*** Block opens ***

-- pv_equiv track=rewrite | github.com/Sanket117/DefiEngineering | main.py | parse_compound_action
-- ===== SOURCE A (Python) =====
-- COMPOUND_V3_CONTRACTS = {
--     'cUSDCv3': '0xc3d688B66703497DAA19211EEdff47f25384cdc3'
-- }
--
-- COMPOUND_V2_FUNCTIONS = {
--     'mint': '0xa0712d68',           # mint(uint256)
--     'redeem': '0xdb006a75',        # redeem(uint256)
--     'redeemUnderlying': '0x852a12e3',  # redeemUnderlying(uint256)
--     'borrow': '0xc5ebeaec',        # borrow(uint256)
--     'repayBorrow': '0x0e752702',   # repayBorrow(uint256)
--     'repayBorrowBehalf': '0x2608f818',  # repayBorrowBehalf(address,uint256)
--     'liquidateBorrow': '0xf5e3c462'     # liquidateBorrow(address,uint256,address)
-- }
--
-- COMPOUND_V3_FUNCTIONS = {
--     'supply': '0xf2b9fdb8',        # supply(address,uint256)
--     'withdraw': '0xf3fef3a3',      # withdraw(address,uint256)
--     'borrow': '0x4b8a3529',       # Different signature for V3
--     'repay': '0x1ededc91'         # Different signature for V3
-- }
--
-- def parse_compound_action(input_data, contract_address):
--     """Parse the function signature to determine action type"""
--     if len(input_data) < 10:
--         return None
--
--     function_sig = input_data[:10].lower()
--
--     # Check if it's a V3 contract
--     if contract_address.lower() in [addr.lower() for addr in COMPOUND_V3_CONTRACTS.values()]:
--         if function_sig == COMPOUND_V3_FUNCTIONS['supply']:
--             return 'supply'
--         elif function_sig == COMPOUND_V3_FUNCTIONS['withdraw']:
--             return 'withdraw'
--         elif function_sig == COMPOUND_V3_FUNCTIONS['borrow']:
--             return 'borrow'
--         elif function_sig == COMPOUND_V3_FUNCTIONS['repay']:
--             return 'repay'
--     else:
--         # V2 contract
--         if function_sig == COMPOUND_V2_FUNCTIONS['mint']:
--             return 'supply'  # mint = supply in V2
--         elif function_sig in [COMPOUND_V2_FUNCTIONS['redeem'], COMPOUND_V2_FUNCTIONS['redeemUnderlying']]:
--             return 'redeem'
--         elif function_sig == COMPOUND_V2_FUNCTIONS['borrow']:
--             return 'borrow'
--         elif function_sig in [COMPOUND_V2_FUNCTIONS['repayBorrow'], COMPOUND_V2_FUNCTIONS['repayBorrowBehalf']]:
--             return 'repay'
--         elif function_sig == COMPOUND_V2_FUNCTIONS['liquidateBorrow']:
--             return 'liquidation'
--
--     return None
-- ===== SOURCE B (Python) =====
-- COMPOUND_V3_CONTRACTS = {
--     'cUSDCv3': '0xc3d688B66703497DAA19211EEdff47f25384cdc3'
-- }
--
-- COMPOUND_V2_FUNCTIONS = {
--     'mint': '0xa0712d68',
--     'redeem': '0xdb006a75',
--     'redeemUnderlying': '0x852a12e3',
--     'borrow': '0xc5ebeaec',
--     'repayBorrow': '0x0e752702',
--     'repayBorrowBehalf': '0x2608f818',
--     'liquidateBorrow': '0xf5e3c462'
-- }
--
-- COMPOUND_V3_FUNCTIONS = {
--     'supply': '0xf2b9fdb8',
--     'withdraw': '0xf3fef3a3',
--     'borrow': '0x4b8a3529',
--     'repay': '0x1ededc91'
-- }
--
--
-- def _function_name(table, sig):
--     """Reverse lookup: scan the functions table for the name whose selector is sig."""
--     for name, selector in table.items():
--         if selector == sig:
--             return name
--     return None
--
--
-- def _v2_action(name):
--     """Classify a V2 function name into an action by its naming convention."""
--     if name is None:
--         return None
--     if name == 'mint':
--         return 'supply'
--     if name.startswith('redeem'):
--         return 'redeem'
--     if name.startswith('repay'):
--         return 'repay'
--     if name == 'liquidateBorrow':
--         return 'liquidation'
--     return name  # 'borrow' already names its action
--
--
-- def parse_compound_action(input_data, contract_address):
--     """Parse the function signature to determine action type.
--
--     Works in two stages: reverse-lookup the selector to the function NAME in the
--     appropriate version's table, then derive the action from the name (V3 names
--     already are actions; V2 names classify by prefix)."""
--     if len(input_data) < 10:
--         return None
--     function_sig = input_data[:10].lower()
--     if any(addr.lower() == contract_address.lower()
--            for addr in COMPOUND_V3_CONTRACTS.values()):
--         return _function_name(COMPOUND_V3_FUNCTIONS, function_sig)
--     return _v2_action(_function_name(COMPOUND_V2_FUNCTIONS, function_sig))
-- ===== Notes on version B (the rewrite author's own statement) =====
-- stated objective: alternative
-- what changed: Instead of A's hard-wired elif chains mapping selector literals straight to action strings, B works in two stages: it reverse-looks-up the selector to its function NAME by scanning the version's functions table, then derives the action from the name (V3 names are the actions; V2 names are classified by prefix rules like startswith('redeem')/'repay'), so no selector-to-action pairing is written out anywhere.
import Mathlib
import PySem

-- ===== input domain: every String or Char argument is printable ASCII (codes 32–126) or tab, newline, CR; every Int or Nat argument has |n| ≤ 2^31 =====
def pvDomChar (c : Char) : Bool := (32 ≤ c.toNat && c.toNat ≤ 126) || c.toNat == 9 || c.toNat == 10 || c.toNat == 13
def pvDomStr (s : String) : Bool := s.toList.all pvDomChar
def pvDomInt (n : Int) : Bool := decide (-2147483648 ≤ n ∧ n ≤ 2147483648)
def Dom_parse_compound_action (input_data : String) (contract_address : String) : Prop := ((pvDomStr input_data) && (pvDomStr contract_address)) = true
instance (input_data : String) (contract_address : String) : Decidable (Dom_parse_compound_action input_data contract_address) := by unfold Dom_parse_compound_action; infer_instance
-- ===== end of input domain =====

-- B replaces A's literal elif chains by a reverse selector-to-name table scan followed
-- by a name-to-action classification (objective: alternative decomposition).

-- ===== PORT A =====
def COMPOUND_V3_CONTRACTS : PySem.Dict String String :=
  PySem.Dict.ofList [("cUSDCv3", "0xc3d688B66703497DAA19211EEdff47f25384cdc3")]

def COMPOUND_V2_FUNCTIONS : PySem.Dict String String :=
  PySem.Dict.ofList [("mint", "0xa0712d68"), ("redeem", "0xdb006a75"),
    ("redeemUnderlying", "0x852a12e3"), ("borrow", "0xc5ebeaec"),
    ("repayBorrow", "0x0e752702"), ("repayBorrowBehalf", "0x2608f818"),
    ("liquidateBorrow", "0xf5e3c462")]

def COMPOUND_V3_FUNCTIONS : PySem.Dict String String :=
  PySem.Dict.ofList [("supply", "0xf2b9fdb8"), ("withdraw", "0xf3fef3a3"),
    ("borrow", "0x4b8a3529"), ("repay", "0x1ededc91")]

def parse_compound_action (input_data : String) (contract_address : String) : Option String :=
  if PySem.Str.len input_data < 10 then none
  else
    let function_sig := PySem.Str.lower (PySem.Str.slice input_data none (some 10))
    if ((COMPOUND_V3_CONTRACTS.values.map PySem.Str.lower).contains
          (PySem.Str.lower contract_address)) then
      if function_sig == COMPOUND_V3_FUNCTIONS.getD "supply" "" then some "supply"
      else if function_sig == COMPOUND_V3_FUNCTIONS.getD "withdraw" "" then some "withdraw"
      else if function_sig == COMPOUND_V3_FUNCTIONS.getD "borrow" "" then some "borrow"
      else if function_sig == COMPOUND_V3_FUNCTIONS.getD "repay" "" then some "repay"
      else none
    else
      if function_sig == COMPOUND_V2_FUNCTIONS.getD "mint" "" then some "supply"
      else if [COMPOUND_V2_FUNCTIONS.getD "redeem" "",
               COMPOUND_V2_FUNCTIONS.getD "redeemUnderlying" ""].contains function_sig then some "redeem"
      else if function_sig == COMPOUND_V2_FUNCTIONS.getD "borrow" "" then some "borrow"
      else if [COMPOUND_V2_FUNCTIONS.getD "repayBorrow" "",
               COMPOUND_V2_FUNCTIONS.getD "repayBorrowBehalf" ""].contains function_sig then some "repay"
      else if function_sig == COMPOUND_V2_FUNCTIONS.getD "liquidateBorrow" "" then some "liquidation"
      else none

-- ===== PORT B =====
-- for name, selector in table.items(): if selector == sig: return name
def functionName (items : List (String × String)) (sig : String) : Option String :=
  match items with
  | [] => none
  | (name, selector) :: rest =>
      if selector == sig then some name else functionName rest sig

-- classify a V2 function name into an action
def v2Action (name : Option String) : Option String :=
  match name with
  | none => none
  | some name =>
      if name == "mint" then some "supply"
      else if PySem.Str.startswith name "redeem" then some "redeem"
      else if PySem.Str.startswith name "repay" then some "repay"
      else if name == "liquidateBorrow" then some "liquidation"
      else some name

def parse_compound_action_alt (input_data : String) (contract_address : String) : Option String :=
  if PySem.Str.len input_data < 10 then none
  else
    let function_sig := PySem.Str.lower (PySem.Str.slice input_data none (some 10))
    if (COMPOUND_V3_CONTRACTS.values.any
          (fun addr => PySem.Str.lower addr == PySem.Str.lower contract_address)) then
      functionName (PySem.Dict.items COMPOUND_V3_FUNCTIONS) function_sig
    else
      v2Action (functionName (PySem.Dict.items COMPOUND_V2_FUNCTIONS) function_sig)

-- ===== PRECONDITION & SPEC =====
def Spec_parse_compound_action (input_data : String) (contract_address : String) (out : Option String) : Prop := out = parse_compound_action_alt input_data contract_address
instance (input_data : String) (contract_address : String) (out : Option String) : Decidable (Spec_parse_compound_action input_data contract_address out) := by unfold Spec_parse_compound_action; infer_instance

-- ===== CLAIM (what is proved, stated in full; the proofs are below) =====
def Claim_equal_parse_compound_action : Prop := ∀ (input_data : String) (contract_address : String), Dom_parse_compound_action input_data contract_address → Spec_parse_compound_action input_data contract_address (parse_compound_action input_data contract_address)

-- ===== LEMMAS AND PROOFS =====

-- A's V3 elif chain equals B's reverse scan of the V3 table, for any selector string.
lemma v3_chain_eq_scan (s : String) :
    (if s == COMPOUND_V3_FUNCTIONS.getD "supply" "" then some "supply"
     else if s == COMPOUND_V3_FUNCTIONS.getD "withdraw" "" then some "withdraw"
     else if s == COMPOUND_V3_FUNCTIONS.getD "borrow" "" then some "borrow"
     else if s == COMPOUND_V3_FUNCTIONS.getD "repay" "" then some "repay"
     else none) = functionName (PySem.Dict.items COMPOUND_V3_FUNCTIONS) s := by
  have e1 : COMPOUND_V3_FUNCTIONS.getD "supply" "" = "0xf2b9fdb8" := by decide
  have e2 : COMPOUND_V3_FUNCTIONS.getD "withdraw" "" = "0xf3fef3a3" := by decide
  have e3 : COMPOUND_V3_FUNCTIONS.getD "borrow" "" = "0x4b8a3529" := by decide
  have e4 : COMPOUND_V3_FUNCTIONS.getD "repay" "" = "0x1ededc91" := by decide
  have hi : PySem.Dict.items COMPOUND_V3_FUNCTIONS
      = [("supply", "0xf2b9fdb8"), ("withdraw", "0xf3fef3a3"),
         ("borrow", "0x4b8a3529"), ("repay", "0x1ededc91")] := by decide
  rw [e1, e2, e3, e4, hi]
  simp only [functionName, beq_iff_eq]
  by_cases h1 : s = "0xf2b9fdb8" <;> by_cases h2 : s = "0xf3fef3a3" <;>
    by_cases h3 : s = "0x4b8a3529" <;> by_cases h4 : s = "0x1ededc91" <;>
    simp_all [eq_comm]

-- A's V2 elif chain equals B's reverse scan + name classification, for any selector string.
lemma v2_chain_eq_scan (s : String) :
    (if s == COMPOUND_V2_FUNCTIONS.getD "mint" "" then some "supply"
     else if [COMPOUND_V2_FUNCTIONS.getD "redeem" "",
              COMPOUND_V2_FUNCTIONS.getD "redeemUnderlying" ""].contains s then some "redeem"
     else if s == COMPOUND_V2_FUNCTIONS.getD "borrow" "" then some "borrow"
     else if [COMPOUND_V2_FUNCTIONS.getD "repayBorrow" "",
              COMPOUND_V2_FUNCTIONS.getD "repayBorrowBehalf" ""].contains s then some "repay"
     else if s == COMPOUND_V2_FUNCTIONS.getD "liquidateBorrow" "" then some "liquidation"
     else none)
    = v2Action (functionName (PySem.Dict.items COMPOUND_V2_FUNCTIONS) s) := by
  have e1 : COMPOUND_V2_FUNCTIONS.getD "mint" "" = "0xa0712d68" := by decide
  have e2 : COMPOUND_V2_FUNCTIONS.getD "redeem" "" = "0xdb006a75" := by decide
  have e3 : COMPOUND_V2_FUNCTIONS.getD "redeemUnderlying" "" = "0x852a12e3" := by decide
  have e4 : COMPOUND_V2_FUNCTIONS.getD "borrow" "" = "0xc5ebeaec" := by decide
  have e5 : COMPOUND_V2_FUNCTIONS.getD "repayBorrow" "" = "0x0e752702" := by decide
  have e6 : COMPOUND_V2_FUNCTIONS.getD "repayBorrowBehalf" "" = "0x2608f818" := by decide
  have e7 : COMPOUND_V2_FUNCTIONS.getD "liquidateBorrow" "" = "0xf5e3c462" := by decide
  have hi : PySem.Dict.items COMPOUND_V2_FUNCTIONS
      = [("mint", "0xa0712d68"), ("redeem", "0xdb006a75"),
         ("redeemUnderlying", "0x852a12e3"), ("borrow", "0xc5ebeaec"),
         ("repayBorrow", "0x0e752702"), ("repayBorrowBehalf", "0x2608f818"),
         ("liquidateBorrow", "0xf5e3c462")] := by decide
  rw [e1, e2, e3, e4, e5, e6, e7, hi]
  by_cases h1 : s = "0xa0712d68"; · subst h1; decide
  by_cases h2 : s = "0xdb006a75"; · subst h2; decide
  by_cases h3 : s = "0x852a12e3"; · subst h3; decide
  by_cases h4 : s = "0xc5ebeaec"; · subst h4; decide
  by_cases h5 : s = "0x0e752702"; · subst h5; decide
  by_cases h6 : s = "0x2608f818"; · subst h6; decide
  by_cases h7 : s = "0xf5e3c462"; · subst h7; decide
  simp only [functionName, v2Action, beq_iff_eq, List.contains_eq_mem, List.mem_cons,
    List.not_mem_nil, decide_eq_true_eq]
  simp [h1, h2, h3, h4, h5, h6, h7, eq_comm]

-- Both programs test the same lowered-address membership over the same values.
lemma v3_cond_eq (c : String) :
    ((COMPOUND_V3_CONTRACTS.values.map PySem.Str.lower).contains (PySem.Str.lower c))
      = (COMPOUND_V3_CONTRACTS.values.any
          (fun addr => PySem.Str.lower addr == PySem.Str.lower c)) := by
  have hv : COMPOUND_V3_CONTRACTS.values = ["0xc3d688B66703497DAA19211EEdff47f25384cdc3"] := by
    decide
  rw [hv]
  simp only [List.map, List.contains, List.elem, List.any, Bool.or_false, List.elem_cons]
  cases h : PySem.Str.lower c == PySem.Str.lower "0xc3d688B66703497DAA19211EEdff47f25384cdc3"
  · exact (decide_eq_false (fun e => beq_eq_false_iff_ne.mp h e.symm)).symm
  · exact (decide_eq_true ((beq_iff_eq).mp h).symm).symm

-- ===== VERDICT (by name: the statement is the Claim_ definition above) =====
theorem parse_compound_action_spec : Claim_equal_parse_compound_action := by
  intro input_data contract_address _
  unfold Spec_parse_compound_action parse_compound_action parse_compound_action_alt
  by_cases hlen : PySem.Str.len input_data < 10
  · rw [if_pos hlen, if_pos hlen]
  · rw [if_neg hlen, if_neg hlen]
    rw [v3_cond_eq]
    by_cases hv3 : (COMPOUND_V3_CONTRACTS.values.any
        (fun addr => PySem.Str.lower addr == PySem.Str.lower contract_address)) = true
    · rw [if_pos hv3, if_pos hv3]; exact v3_chain_eq_scan _
    · rw [if_neg hv3, if_neg hv3]; exact v2_chain_eq_scan _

*** Block closes ***

EXERCISE DETAILS:
Once you have found every line above holding the word "determine", copy those lines.

RESULT BELOW:
--     """Parse the function signature to determine action type"""
--     """Parse the function signature to determine action type.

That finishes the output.